X Linked Protoporphyria
EPP and XLP are both protoporphyrias with similar symptoms and similar biochemical findings, but each is caused by mutations in a different gene. XLP is sometimes called a “variant form of EPP”. XLP an X-linked disorder caused by a mutation in exon 11 of the ALAS2 gene resulting in an increased production of the enzyme, aminolevulinic acid-synthase 2 in the heme biosynthesis pathway. Biochemical testing, specifically total and fractioned erythrocyte protoporphyrin assay, can be done between XLP and EPP.
Symptoms usually first occur in early childhood and include sun sensitivity marked by severe pain and swelling of sun-exposed areas, but typically with no blistering or scarring. Males and females are both affected, although females are typically less severe. Both XLP and EPP result in significant elevations of protoporphyrins in the liver, sometimes resulting in severe liver complications that are difficult to treat and sometimes require liver transplantation.

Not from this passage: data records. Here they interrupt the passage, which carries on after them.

-- pv_equiv track=rewrite | github.com/favorxin/o2o_emotion | Paddle/load_pic_det_rec_excel.py | cluster
-- ===== SOURCE A (Python) =====
-- def gather(list):
--     thresh = 20
--     a = []
--     b = []
--     c = list[0]
--     for d in list:
--         if c + thresh > d:
--             a.append(d)
--         else:
--             b.append(a)
--             a = [d]
--         c = d
--     b.append(a)
--     return b
--
-- def cluster(data_list):
--     x_list = []
--     y_list = []
--     for data in data_list:
--         x_list.append(data[1])
--         y_list.append(data[2])
--
--     x_list = list(set(x_list))
--     x_list.sort()
--     y_list = list(set(y_list))
--     y_list.sort()
--
--     x_list = gather(x_list)
--     y_list = gather(y_list)
--
--     return x_list, y_list
-- ===== SOURCE B (Python) =====
-- def _partition(lst):
--     thresh = 20
--     breaks = [i for i in range(1, len(lst)) if lst[i - 1] + thresh <= lst[i]]
--     bounds = [0] + breaks + [len(lst)]
--     return [lst[s:e] for s, e in zip(bounds, bounds[1:])]
--
-- def cluster(data_list):
--     x_list = sorted(set(data[1] for data in data_list))
--     y_list = sorted(set(data[2] for data in data_list))
--     return _partition(x_list), _partition(y_list)
-- ===== Notes on version B (the rewrite author's own statement) =====
-- stated objective: alternative
-- what changed: gather's incremental group-accumulation loop (running group a, previous element c, restart on gap) is replaced by a compute-cuts-then-slice decomposition: one comprehension finds the break indices where lst[i-1]+20 <= lst[i], then the list is partitioned by slicing between consecutive boundary markers; the x/y extraction loop is replaced by sorted(set(generator)).
import Mathlib
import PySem

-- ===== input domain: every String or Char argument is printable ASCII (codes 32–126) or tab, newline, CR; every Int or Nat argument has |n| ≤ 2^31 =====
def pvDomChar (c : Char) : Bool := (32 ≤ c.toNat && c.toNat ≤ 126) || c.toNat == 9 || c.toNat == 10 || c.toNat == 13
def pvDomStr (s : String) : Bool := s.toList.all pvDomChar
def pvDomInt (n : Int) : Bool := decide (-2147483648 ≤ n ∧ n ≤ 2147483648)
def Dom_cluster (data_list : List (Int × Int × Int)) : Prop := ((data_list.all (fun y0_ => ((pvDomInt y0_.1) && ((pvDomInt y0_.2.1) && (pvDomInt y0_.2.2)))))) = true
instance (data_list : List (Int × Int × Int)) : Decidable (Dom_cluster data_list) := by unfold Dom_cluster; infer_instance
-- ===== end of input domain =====

-- B replaces gather's incremental group-accumulation loop with a compute-break-indices-then-slice decomposition (alternative, same cost); x/y extraction becomes sorted(set(generator)).


-- ===== PORT A =====
-- gather: loop state (a = current group, b = finished groups, c = previous element).
-- On [] Python raises IndexError at list[0]; that input is excluded by Pre_cluster below.
def gatherA (lst : List Int) : List (List Int) :=
  match lst with
  | [] => []
  | c0 :: _ =>
    let s := lst.foldl
      (fun (st : List Int × List (List Int) × Int) d =>
        if st.2.2 + 20 > d then (st.1 ++ [d], st.2.1, d)
        else ([d], st.2.1 ++ [st.1], d))
      ([], [], c0)
    s.2.1 ++ [s.1]

def cluster (data_list : List (Int × Int × Int)) : List (List Int) × List (List Int) :=
  let p := data_list.foldl
    (fun (st : List Int × List Int) data => (st.1 ++ [data.2.1], st.2 ++ [data.2.2]))
    ([], [])
  -- list(set(..)).sort(): sorted distinct values (order-independent consumption of the set)
  let x_sorted := PySem.List.sorted (PySem.Set.ofList p.1) (fun x => x) false
  let y_sorted := PySem.List.sorted (PySem.Set.ofList p.2) (fun x => x) false
  (gatherA x_sorted, gatherA y_sorted)

-- ===== PORT B =====
def partitionB (lst : List Int) : List (List Int) :=
  let breaks := (PySem.List.pyRange 1 (lst.length : Int) 1).filter
    (fun i => decide (PySem.List.pyGetD lst (i - 1) 0 + 20 ≤ PySem.List.pyGetD lst i 0))
  let bounds := 0 :: breaks ++ [(lst.length : Int)]
  ((bounds.zip (PySem.List.slice bounds (some 1) none)).map
    (fun se => PySem.List.slice lst (some se.1) (some se.2)))

def cluster_alt (data_list : List (Int × Int × Int)) : List (List Int) × List (List Int) :=
  let x_list := PySem.List.sorted (PySem.Set.ofList (data_list.map (fun d => d.2.1))) (fun x => x) false
  let y_list := PySem.List.sorted (PySem.Set.ofList (data_list.map (fun d => d.2.2))) (fun x => x) false
  (partitionB x_list, partitionB y_list)

-- ===== PRECONDITION & SPEC =====
-- Pre_ excludes exactly the empty list, the one input on which A's gather raises IndexError (list[0]).
def Pre_cluster (data_list : List (Int × Int × Int)) : Prop := data_list ≠ []
instance (data_list : List (Int × Int × Int)) : Decidable (Pre_cluster data_list) := by unfold Pre_cluster; infer_instance
def pvWitness_cluster : (List (Int × Int × Int)) := [(1, 2, 3)]

def Spec_cluster (data_list : List (Int × Int × Int)) (out : List (List Int) × List (List Int)) : Prop := out = cluster_alt data_list
instance (data_list : List (Int × Int × Int)) (out : List (List Int) × List (List Int)) : Decidable (Spec_cluster data_list out) := by unfold Spec_cluster; infer_instance

-- ===== CLAIM (what is proved, stated in full; the proofs are below) =====
def Claim_equal_cluster : Prop := ∀ (data_list : List (Int × Int × Int)), Dom_cluster data_list → Pre_cluster data_list → Spec_cluster data_list (cluster data_list)

-- ===== LEMMAS AND PROOFS =====

-- canonical recursive grouping both ports are proved equal to (proof-side only)
def consHead (x : Int) : List (List Int) → List (List Int)
  | [] => [[x]]
  | g :: gs => (x :: g) :: gs

def chunks1 (x : Int) : List Int → List (List Int)
  | [] => [[x]]
  | y :: ys => if x + 20 > y then consHead x (chunks1 y ys) else [x] :: chunks1 y ys

def chunksFrom (a : List Int) (c : Int) : List Int → List (List Int)
  | [] => [a]
  | d :: ds => if c + 20 > d then chunksFrom (a ++ [d]) d ds else a :: chunksFrom [d] d ds

-- Nat-indexed form of partitionB (proof-side only)
def natBreaks (l : List Int) : List Nat :=
  (List.range' 1 (l.length - 1)).filter (fun i => decide (l.getD (i - 1) 0 + 20 ≤ l.getD i 0))

def partN (l : List Int) : List (List Int) :=
  let bounds := 0 :: natBreaks l ++ [l.length]
  (bounds.zip bounds.tail).map (fun se => (l.drop se.1).take (se.2 - se.1))

theorem gatherA_loop (l : List Int) : ∀ (a : List Int) (b : List (List Int)) (c : Int),
    (let s := l.foldl
      (fun (st : List Int × List (List Int) × Int) d =>
        if st.2.2 + 20 > d then (st.1 ++ [d], st.2.1, d)
        else ([d], st.2.1 ++ [st.1], d))
      (a, b, c)
     s.2.1 ++ [s.1]) = b ++ chunksFrom a c l := by
  induction l with
  | nil => intro a b c; simp [chunksFrom]
  | cons d ds ih =>
    intro a b c
    simp only [List.foldl_cons, chunksFrom]
    by_cases h : c + 20 > d
    · simp only [if_pos h]; exact ih (a ++ [d]) b d
    · simp only [if_neg h]
      rw [ih [d] (b ++ [a]) d]
      simp

theorem chunks1_ne_nil (x : Int) (l : List Int) : chunks1 x l ≠ [] := by
  cases l with
  | nil => simp [chunks1]
  | cons y ys =>
    simp only [chunks1]
    split
    · cases h : chunks1 y ys <;> simp [consHead]
    · simp

theorem chunksFrom_eq (l : List Int) : ∀ (a : List Int) (x : Int),
    chunksFrom (a ++ [x]) x l =
      match chunks1 x l with
      | [] => [a]
      | g :: gs => (a ++ g) :: gs := by
  induction l with
  | nil => intro a x; simp [chunksFrom, chunks1]
  | cons d ds ih =>
    intro a x
    simp only [chunksFrom, chunks1]
    by_cases h : x + 20 > d
    · simp only [if_pos h]
      rw [ih (a ++ [x]) d]
      cases hc : chunks1 d ds with
      | nil => exact absurd hc (chunks1_ne_nil d ds)
      | cons g gs => simp [consHead]
    · simp only [if_neg h]
      have h0 := ih [] d
      simp only [List.nil_append] at h0
      rw [h0]
      cases hc : chunks1 d ds with
      | nil => exact absurd hc (chunks1_ne_nil d ds)
      | cons g gs => simp

theorem gatherA_eq_chunks1 (x : Int) (xs : List Int) : gatherA (x :: xs) = chunks1 x xs := by
  have hloop := gatherA_loop xs [x] [] x
  dsimp only at hloop
  have hch := chunksFrom_eq xs [] x
  simp only [List.nil_append] at hch
  unfold gatherA
  dsimp only
  rw [List.foldl_cons]
  rw [if_pos (show x + 20 > x by omega)]
  simp only [List.nil_append] at hloop ⊢
  rw [hloop, hch]
  cases hc : chunks1 x xs with
  | nil => exact absurd hc (chunks1_ne_nil x xs)
  | cons g gs => simp

theorem partitionB_eq_partN (l : List Int) : partitionB l = partN l := by
  unfold partitionB partN
  dsimp only
  have hR : PySem.List.pyRange 1 (l.length : Int) 1
      = (List.range' 1 (l.length - 1)).map (fun i : Nat => (i : Int)) := by
    rw [PySem.List.pyRange_one, List.range'_eq_map_range, List.map_map]
    have : ((l.length : Int) - 1).toNat = l.length - 1 := by omega
    rw [this]
    apply List.map_congr_left
    intro k _
    simp
  rw [hR, List.filter_map]
  have hP : ((List.range' 1 (l.length - 1)).filter
        ((fun i => decide (PySem.List.pyGetD l (i - 1) 0 + 20 ≤ PySem.List.pyGetD l i 0)) ∘ (fun i : Nat => (i : Int))))
      = natBreaks l := by
    unfold natBreaks
    apply List.filter_congr
    intro i hi
    have h1 : 1 ≤ i := (List.mem_range'_1.mp hi).1
    have hcast : ((i : Int) - 1) = ((i - 1 : Nat) : Int) := by omega
    simp only [Function.comp, hcast, PySem.List.pyGetD_natCast]
  rw [hP]
  have hB : (0 : Int) :: (natBreaks l).map (fun i : Nat => (i : Int)) ++ [(l.length : Int)]
      = ((0 :: natBreaks l ++ [l.length]).map (fun i : Nat => (i : Int))) := by
    simp
  rw [hB, PySem.List.slice_from_one, ← List.map_tail, List.zip_map, List.map_map]
  apply List.map_congr_left
  intro se _
  simp only [Function.comp, Prod.map]
  rw [PySem.List.slice_natCast]

theorem natBreaks_cons (x y : Int) (ys : List Int) :
    natBreaks (x :: y :: ys)
      = (if x + 20 ≤ y then [1] else []) ++ (natBreaks (y :: ys)).map (· + 1) := by
  unfold natBreaks
  have hlen : (x :: y :: ys).length - 1 = ys.length + 1 := by simp
  rw [hlen]
  rw [List.range'_succ]
  have h2 : List.range' 2 ys.length = (List.range' 1 ((y :: ys).length - 1)).map (· + 1) := by
    simp only [List.range'_eq_map_range, List.map_map, List.length_cons, Nat.add_sub_cancel]
    apply List.map_congr_left; intro k _; simp; omega
  rw [List.filter_cons, h2, List.filter_map]
  have hpred : ∀ i ∈ List.range' 1 ((y :: ys).length - 1),
      ((fun i => decide ((x :: y :: ys).getD (i - 1) 0 + 20 ≤ (x :: y :: ys).getD i 0)) ∘ (· + 1)) i
        = decide ((y :: ys).getD (i - 1) 0 + 20 ≤ (y :: ys).getD i 0) := by
    intro i hi
    have h1 : 1 ≤ i := (List.mem_range'_1.mp hi).1
    simp only [Function.comp, Nat.add_sub_cancel]
    congr 1
    have hg1 : (x :: y :: ys).getD i 0 = (y :: ys).getD (i - 1) 0 := by
      cases i with | zero => omega | succ j => simp
    have hg2 : (x :: y :: ys).getD (i + 1) 0 = (y :: ys).getD i 0 := by simp
    rw [hg1, hg2]
  rw [List.filter_congr hpred]
  by_cases hb : x + 20 ≤ y
  · rw [if_pos (by simp [hb]), if_pos hb]; rfl
  · rw [if_neg (by simp [hb]), if_neg hb]; rfl

theorem partN_eq_chunks1 (l : List Int) : ∀ (x : Int), partN (x :: l) = chunks1 x l := by
  induction l with
  | nil =>
    intro x
    simp [partN, natBreaks, chunks1]
  | cons y ys ih =>
    intro x
    have hIH : partN (y :: ys) = chunks1 y ys := ih y
    obtain ⟨t0, t'', ht⟩ : ∃ t0 t'', natBreaks (y :: ys) ++ [(y :: ys).length] = t0 :: t'' := by
      cases h : natBreaks (y :: ys) ++ [(y :: ys).length] with
      | nil => exact absurd h (by simp)
      | cons a b => exact ⟨a, b, rfl⟩
    simp only [chunks1, ← hIH]
    unfold partN
    dsimp only
    rw [natBreaks_cons]
    have hlen : (x :: y :: ys).length = (y :: ys).length + 1 := by simp
    have hmap : (natBreaks (y :: ys)).map (· + 1) ++ [(y :: ys).length + 1]
        = (t0 + 1) :: t''.map (· + 1) := by
      rw [show (natBreaks (y :: ys)).map (· + 1) ++ [(y :: ys).length + 1]
            = ((natBreaks (y :: ys) ++ [(y :: ys).length]).map (· + 1)) by simp, ht]
      simp
    by_cases hb : x + 20 ≤ y
    · rw [if_pos hb, if_neg (show ¬ x + 20 > y by omega)]
      simp only [hlen, List.cons_append, List.nil_append]
      simp only [hmap, ht]
      simp only [List.tail_cons, List.zip_cons_cons, List.map_cons]
      rw [show (((t0 + 1) : Nat) :: t''.map (· + 1)) = (t0 :: t'').map (· + 1) by simp,
          List.zip_map, List.map_map]
      refine congrArg₂ List.cons (by simp) (congrArg₂ List.cons (by simp) ?_)
      apply List.map_congr_left
      intro se _
      simp [Prod.map, Nat.add_sub_add_right]
    · rw [if_neg hb, if_pos (show x + 20 > y by omega)]
      simp only [List.nil_append, List.cons_append, hlen]
      simp only [hmap, ht]
      simp only [List.tail_cons, List.zip_cons_cons, List.map_cons]
      rw [show (((t0 + 1) : Nat) :: t''.map (· + 1)) = (t0 :: t'').map (· + 1) by simp,
          List.zip_map, List.map_map]
      simp only [consHead]
      refine congrArg₂ List.cons (by simp [List.take_succ_cons]) ?_
      apply List.map_congr_left
      intro se _
      simp [Prod.map, Nat.add_sub_add_right]

theorem foldl_pair (dl : List (Int × Int × Int)) : ∀ (xs ys : List Int),
    dl.foldl (fun (st : List Int × List Int) data => (st.1 ++ [data.2.1], st.2 ++ [data.2.2])) (xs, ys)
      = (xs ++ dl.map (fun d => d.2.1), ys ++ dl.map (fun d => d.2.2)) := by
  induction dl with
  | nil => intro xs ys; simp
  | cons d ds ih => intro xs ys; simp [ih]

theorem gatherA_eq_partitionB (l : List Int) (h : l ≠ []) : gatherA l = partitionB l := by
  cases l with
  | nil => exact absurd rfl h
  | cons x xs => rw [gatherA_eq_chunks1, partitionB_eq_partN, partN_eq_chunks1 xs x]

theorem sorted_set_ne_nil (l : List Int) (h : l ≠ []) :
    PySem.List.sorted (PySem.Set.ofList l) (fun x => x) false ≠ [] := by
  intro hs
  obtain ⟨a, as, rfl⟩ := List.exists_cons_of_ne_nil h
  have ha : a ∈ PySem.Set.ofList (a :: as) := by
    rw [PySem.Set.mem_ofList]; exact List.mem_cons_self
  have hmem : a ∈ PySem.List.sorted (PySem.Set.ofList (a :: as)) (fun x : Int => x) false := by
    rw [PySem.List.mem_sorted]; exact ha
  rw [hs] at hmem
  exact absurd hmem List.not_mem_nil

-- ===== VERDICT (by name: the statement is the Claim_ definition above) =====
theorem cluster_spec : Claim_equal_cluster := by
  intro data_list _ hpre
  unfold Spec_cluster cluster cluster_alt
  rw [foldl_pair]
  simp only [List.nil_append]
  have hx : data_list.map (fun d => d.2.1) ≠ [] := by
    cases data_list with | nil => exact absurd rfl hpre | cons a as => simp
  have hy : data_list.map (fun d => d.2.2) ≠ [] := by
    cases data_list with | nil => exact absurd rfl hpre | cons a as => simp
  rw [gatherA_eq_partitionB _ (sorted_set_ne_nil _ hx),
      gatherA_eq_partitionB _ (sorted_set_ne_nil _ hy)]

Molecular analysis for XLP is performed in this laboratory as part of the "Erythropoietic Protoporhyria Panel" (analysis of ALAS2 exon 11 for XLP and the FECH gene for EPP). DNA analysis of exon 11 of the ALAS2 gene is performed by full gene sequencing of the exon (coding region) and 20-30 base pairs into the intron (including the splice site). The detection rate has not been determined.
Targeted mutation analysis, looing for the specific family's ALAS2 exon 11 mutation, can also be performed. Documentation of the family's mutation must be provided.
Prenatal diagnosis is also available. Prior to ordering prenatal testing, please contact our laboratory at 212-241-7518 to discuss.
- Full DNA analysis ("Erythropoietic Protoporphyria Panel" only): 20ml of whole blood in EDTA (anticoagulant) tubes (lavender tops) OR extracted DNA (50μl with concentration of 200ng/μl).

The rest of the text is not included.